Using the records below, output the stretch that opens with the line containing "200000 and v[n]" and closes with the line containing "-- B re-implements", exactly and including both lines, with nothing more.

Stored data
== Segment start ==

-- pv_equiv track=rewrite | github.com/daun-up/algorithm | 백준/Gold/13913. 숨바꼭질 4/숨바꼭질 4.py | bfs
-- ===== SOURCE A (Python) =====
-- from collections import deque
--
-- def bfs(s,e) :
--     v = [0] * 200001
--     q = deque()
--     q.append(s)
--     v[s] = 1
--     path = {} # 경로 추적용 딕셔너리
--     while q :
--         c = q.popleft() # 큐에서 현재 위치를 꺼내서 확인
--         if c == e : # 목표 위치에 도착 -> 경로 복원
--             route = []
--             while c != s :
--                 route.append(c)
--                 c = path[c] # path[c] 를 따라 거슬러 올라가며 경로를 복원함
--             route.append(s)
--             route.reverse() # 출발점 -> 도착점 순서로 변경
--             return v[e] - 1, route
--
--         for n in (c-1, c+1, c*2) :
--             if 0 <= n <= 200000 and v[n] == 0 :
--                 q.append(n)
--                 v[n] = v[c] + 1
--                 path[n] = c  # 경로 저장
-- ===== SOURCE B (Python) =====
-- def bfs(s, e):
--     # Level-synchronous BFS: frontier list per distance level d, boolean visited
--     # array, parent dict for route reconstruction.
--     visited = [False] * 200001
--     visited[s] = True
--     parent = {}
--     frontier = [s]
--     d = 0
--     while frontier:
--         nxt = []
--         for c in frontier:
--             if c == e:
--                 route = []
--                 while c != s:
--                     route.append(c)
--                     c = parent[c]
--                 route.append(s)
--                 return d, route[::-1]
--             for n in (c - 1, c + 1, c * 2):
--                 if 0 <= n <= 200000 and not visited[n]:
--                     visited[n] = True
--                     parent[n] = c
--                     nxt.append(n)
--         frontier = nxt
--         d += 1
-- ===== Notes on version B (the rewrite author's own statement) =====
-- stated objective: alternative
-- what changed: The deque-driven BFS (one queue, distance array v holding level+1) is re-decomposed as a level-synchronous BFS: a frontier list per distance level, a boolean visited array, an explicit level counter returned directly instead of v[e]-1, with an inner per-level scan building the next frontier.
-- outside the precondition, e.g. on bfs(-1, 5): A returns (5, [-1, 0, 1, 2, 4, 5]), B returns (5, [-1, 0, 1, 2, 4, 5])
import Mathlib
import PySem

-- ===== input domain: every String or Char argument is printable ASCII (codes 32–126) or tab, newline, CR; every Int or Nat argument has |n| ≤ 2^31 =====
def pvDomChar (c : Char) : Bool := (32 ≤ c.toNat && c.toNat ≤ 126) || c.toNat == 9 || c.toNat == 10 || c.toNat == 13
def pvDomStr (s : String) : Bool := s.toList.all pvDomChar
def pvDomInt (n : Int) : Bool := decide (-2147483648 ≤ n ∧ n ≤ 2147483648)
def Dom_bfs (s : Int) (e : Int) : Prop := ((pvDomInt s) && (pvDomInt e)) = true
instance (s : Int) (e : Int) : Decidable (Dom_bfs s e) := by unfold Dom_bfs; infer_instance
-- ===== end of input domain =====

-- B re-implements A's deque BFS as a level-synchronous BFS (frontier list per
-- distance level + boolean visited array + level counter) — alternative
-- decomposition, same O(V) cost; return values proved equal on Pre_bfs.
-- Port conventions shared by both sides: Python's O(1) list indexing/assignment
-- is Array get/set, dict is Std.HashMap, deque append / list append / the
-- append-then-reverse route loop use the standard cons-accumulator encodings.

-- shared array-indexing helpers (Python `v[i]` read / `v[i] = x` write for the
-- indices 0 ≤ i < len(v) that the guarded accesses reach inside Pre_bfs)
def vget (v : Array Int) (n : Int) : Int := v.getD n.toNat 0
def vset (v : Array Int) (n : Int) (x : Int) : Array Int := v.setIfInBounds n.toNat x
def bget (v : Array Bool) (n : Int) : Bool := v.getD n.toNat false
def bset (v : Array Bool) (n : Int) (x : Bool) : Array Bool := v.setIfInBounds n.toNat x

-- ===== PORT A =====
-- body of A's `for n in (c-1, c+1, c*2)` loop: state (rear of the deque held
-- reversed for O(1) append, distance array v, path dict)
def stepA (c : Int) (st : List Int × Array Int × Std.HashMap Int Int) (n : Int) :
    List Int × Array Int × Std.HashMap Int Int :=
  if (0 ≤ n ∧ n ≤ 200000) ∧ vget st.2.1 n = 0 then
    (n :: st.1, vset st.2.1 n (vget st.2.1 c + 1), st.2.2.insert n c)
  else st

-- A's `while c != s: route.append(c); c = path[c]` followed by append s and
-- reverse: the route is accumulated by consing, which yields it already reversed
-- (fuel-bounded; inside Pre_ the parent chain reaches s within 400002 steps)
def routeA (fuel : Nat) (c s : Int) (path : Std.HashMap Int Int) (acc : List Int) : List Int :=
  match fuel with
  | 0 => acc
  | f + 1 => if c = s then acc else routeA f ((path.get? c).getD c) s path (c :: acc)

-- A's `while q` loop over the two-list FIFO queue (front, rear-reversed), one
-- fuel per dequeue (inside Pre_ at most 200001 dequeues happen)
def loopA (s e : Int) : Nat → List Int → List Int → Array Int → Std.HashMap Int Int →
    Option (Int × List Int)
  | 0, _, _, _, _ => none
  | f + 1, c :: q, back, v, path =>
    if c = e then some (vget v e - 1, s :: routeA 400002 c s path [])
    else
      let st := [c - 1, c + 1, c * 2].foldl (stepA c) (back, v, path)
      loopA s e f q st.1 st.2.1 st.2.2
  | f + 1, [], back, v, path =>
    match back.reverse with
    | [] => none
    | c :: q =>
      if c = e then some (vget v e - 1, s :: routeA 400002 c s path [])
      else
        let st := [c - 1, c + 1, c * 2].foldl (stepA c) ([], v, path)
        loopA s e f q st.1 st.2.1 st.2.2

def bfs (s : Int) (e : Int) : Int × List Int :=
  (loopA s e 300000 [s] [] (vset (Array.replicate 200001 (0 : Int)) s 1)
    Std.HashMap.emptyWithCapacity).getD (0, [])

-- ===== PORT B =====
-- body of B's `for n in (c-1, c+1, c*2)` loop: state (next-frontier accumulator
-- held reversed for O(1) append, visited array, parent dict)
def stepB (c : Int) (st : List Int × Array Bool × Std.HashMap Int Int) (n : Int) :
    List Int × Array Bool × Std.HashMap Int Int :=
  if (0 ≤ n ∧ n ≤ 200000) ∧ ¬(bget st.2.1 n = true) then
    (n :: st.1, bset st.2.1 n true, st.2.2.insert n c)
  else st

-- B's route reconstruction (`while c != s: route.append(c); c = parent[c]` then
-- append s and route[::-1]: consing yields the reversed route directly)
def routeB (fuel : Nat) (c s : Int) (par : Std.HashMap Int Int) (acc : List Int) : List Int :=
  match fuel with
  | 0 => acc
  | f + 1 => if c = s then acc else routeB f ((par.get? c).getD c) s par (c :: acc)

-- B's `for c in frontier` scan of one level: returns the answer if e is reached,
-- otherwise the next frontier (reversed accumulator) with visited and parent
def scanB (e s d : Int) : List Int → List Int → Array Bool → Std.HashMap Int Int →
    (Int × List Int) ⊕ (List Int × Array Bool × Std.HashMap Int Int)
  | [], acc, vis, par => .inr (acc, vis, par)
  | c :: rest, acc, vis, par =>
    if c = e then .inl (d, s :: routeB 400002 c s par [])
    else
      let st := [c - 1, c + 1, c * 2].foldl (stepB c) (acc, vis, par)
      scanB e s d rest st.1 st.2.1 st.2.2

-- B's `while frontier` loop, one fuel per level (inside Pre_ at most 200001 levels)
def loopB (e s : Int) : Nat → List Int → Array Bool → Int → Std.HashMap Int Int →
    Option (Int × List Int)
  | 0, _, _, _, _ => none
  | f + 1, frontier, vis, d, par =>
    match frontier with
    | [] => none
    | c :: rest =>
      match scanB e s d (c :: rest) [] vis par with
      | .inl r => some r
      | .inr (acc, vis', par') => loopB e s f acc.reverse vis' (d + 1) par'

def bfs_alt (s : Int) (e : Int) : Int × List Int :=
  (loopB e s 300000 [s] (bset (Array.replicate 200001 false) s true) 0
    Std.HashMap.emptyWithCapacity).getD (0, [])

-- ===== PRECONDITION & SPEC =====
-- Pre_bfs excludes inputs outside the board 0..200000: there A raises IndexError
-- (|s| beyond the array) or returns None instead of a pair (e unreachable), and for
-- s = -1 the value A returns is an artefact of Python negative-index wraparound.
def Pre_bfs (s : Int) (e : Int) : Prop := 0 ≤ s ∧ s ≤ 200000 ∧ 0 ≤ e ∧ e ≤ 200000
instance (s : Int) (e : Int) : Decidable (Pre_bfs s e) := by unfold Pre_bfs; infer_instance
def pvWitness_bfs : Int × Int := (5, 17)

def Spec_bfs (s : Int) (e : Int) (out : Int × List Int) : Prop := out = bfs_alt s e
instance (s : Int) (e : Int) (out : Int × List Int) : Decidable (Spec_bfs s e out) := by
  unfold Spec_bfs; infer_instance

-- ===== CLAIM (what is proved, stated in full; the proofs are below) =====
def Claim_equal_bfs : Prop := ∀ (s : Int) (e : Int), Dom_bfs s e → Pre_bfs s e → Spec_bfs s e (bfs s e)

-- ===== LEMMAS AND PROOFS =====

-- B's visited array as the image of A's distance array; zcount = unvisited cells
def vmap (v : Array Int) : Array Bool := v.map (fun a => a != 0)
def zcount (v : Array Int) : Nat := v.toList.countP (fun a => a == 0)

== Segment end ==

[Solution to this exercise]
--             if 0 <= n <= 200000 and v[n] == 0 :
--                 q.append(n)
--                 v[n] = v[c] + 1
--                 path[n] = c  # 경로 저장
-- ===== SOURCE B (Python) =====
-- def bfs(s, e):
--     # Level-synchronous BFS: frontier list per distance level d, boolean visited
--     # array, parent dict for route reconstruction.
--     visited = [False] * 200001
--     visited[s] = True
--     parent = {}
--     frontier = [s]
--     d = 0
--     while frontier:
--         nxt = []
--         for c in frontier:
--             if c == e:
--                 route = []
--                 while c != s:
--                     route.append(c)
--                     c = parent[c]
--                 route.append(s)
--                 return d, route[::-1]
--             for n in (c - 1, c + 1, c * 2):
--                 if 0 <= n <= 200000 and not visited[n]:
--                     visited[n] = True
--                     parent[n] = c
--                     nxt.append(n)
--         frontier = nxt
--         d += 1
-- ===== Notes on version B (the rewrite author's own statement) =====
-- stated objective: alternative
-- what changed: The deque-driven BFS (one queue, distance array v holding level+1) is re-decomposed as a level-synchronous BFS: a frontier list per distance level, a boolean visited array, an explicit level counter returned directly instead of v[e]-1, with an inner per-level scan building the next frontier.
-- outside the precondition, e.g. on bfs(-1, 5): A returns (5, [-1, 0, 1, 2, 4, 5]), B returns (5, [-1, 0, 1, 2, 4, 5])
import Mathlib
import PySem

-- ===== input domain: every String or Char argument is printable ASCII (codes 32–126) or tab, newline, CR; every Int or Nat argument has |n| ≤ 2^31 =====
def pvDomChar (c : Char) : Bool := (32 ≤ c.toNat && c.toNat ≤ 126) || c.toNat == 9 || c.toNat == 10 || c.toNat == 13
def pvDomStr (s : String) : Bool := s.toList.all pvDomChar
def pvDomInt (n : Int) : Bool := decide (-2147483648 ≤ n ∧ n ≤ 2147483648)
def Dom_bfs (s : Int) (e : Int) : Prop := ((pvDomInt s) && (pvDomInt e)) = true
instance (s : Int) (e : Int) : Decidable (Dom_bfs s e) := by unfold Dom_bfs; infer_instance
-- ===== end of input domain =====

-- B re-implements A's deque BFS as a level-synchronous BFS (frontier list per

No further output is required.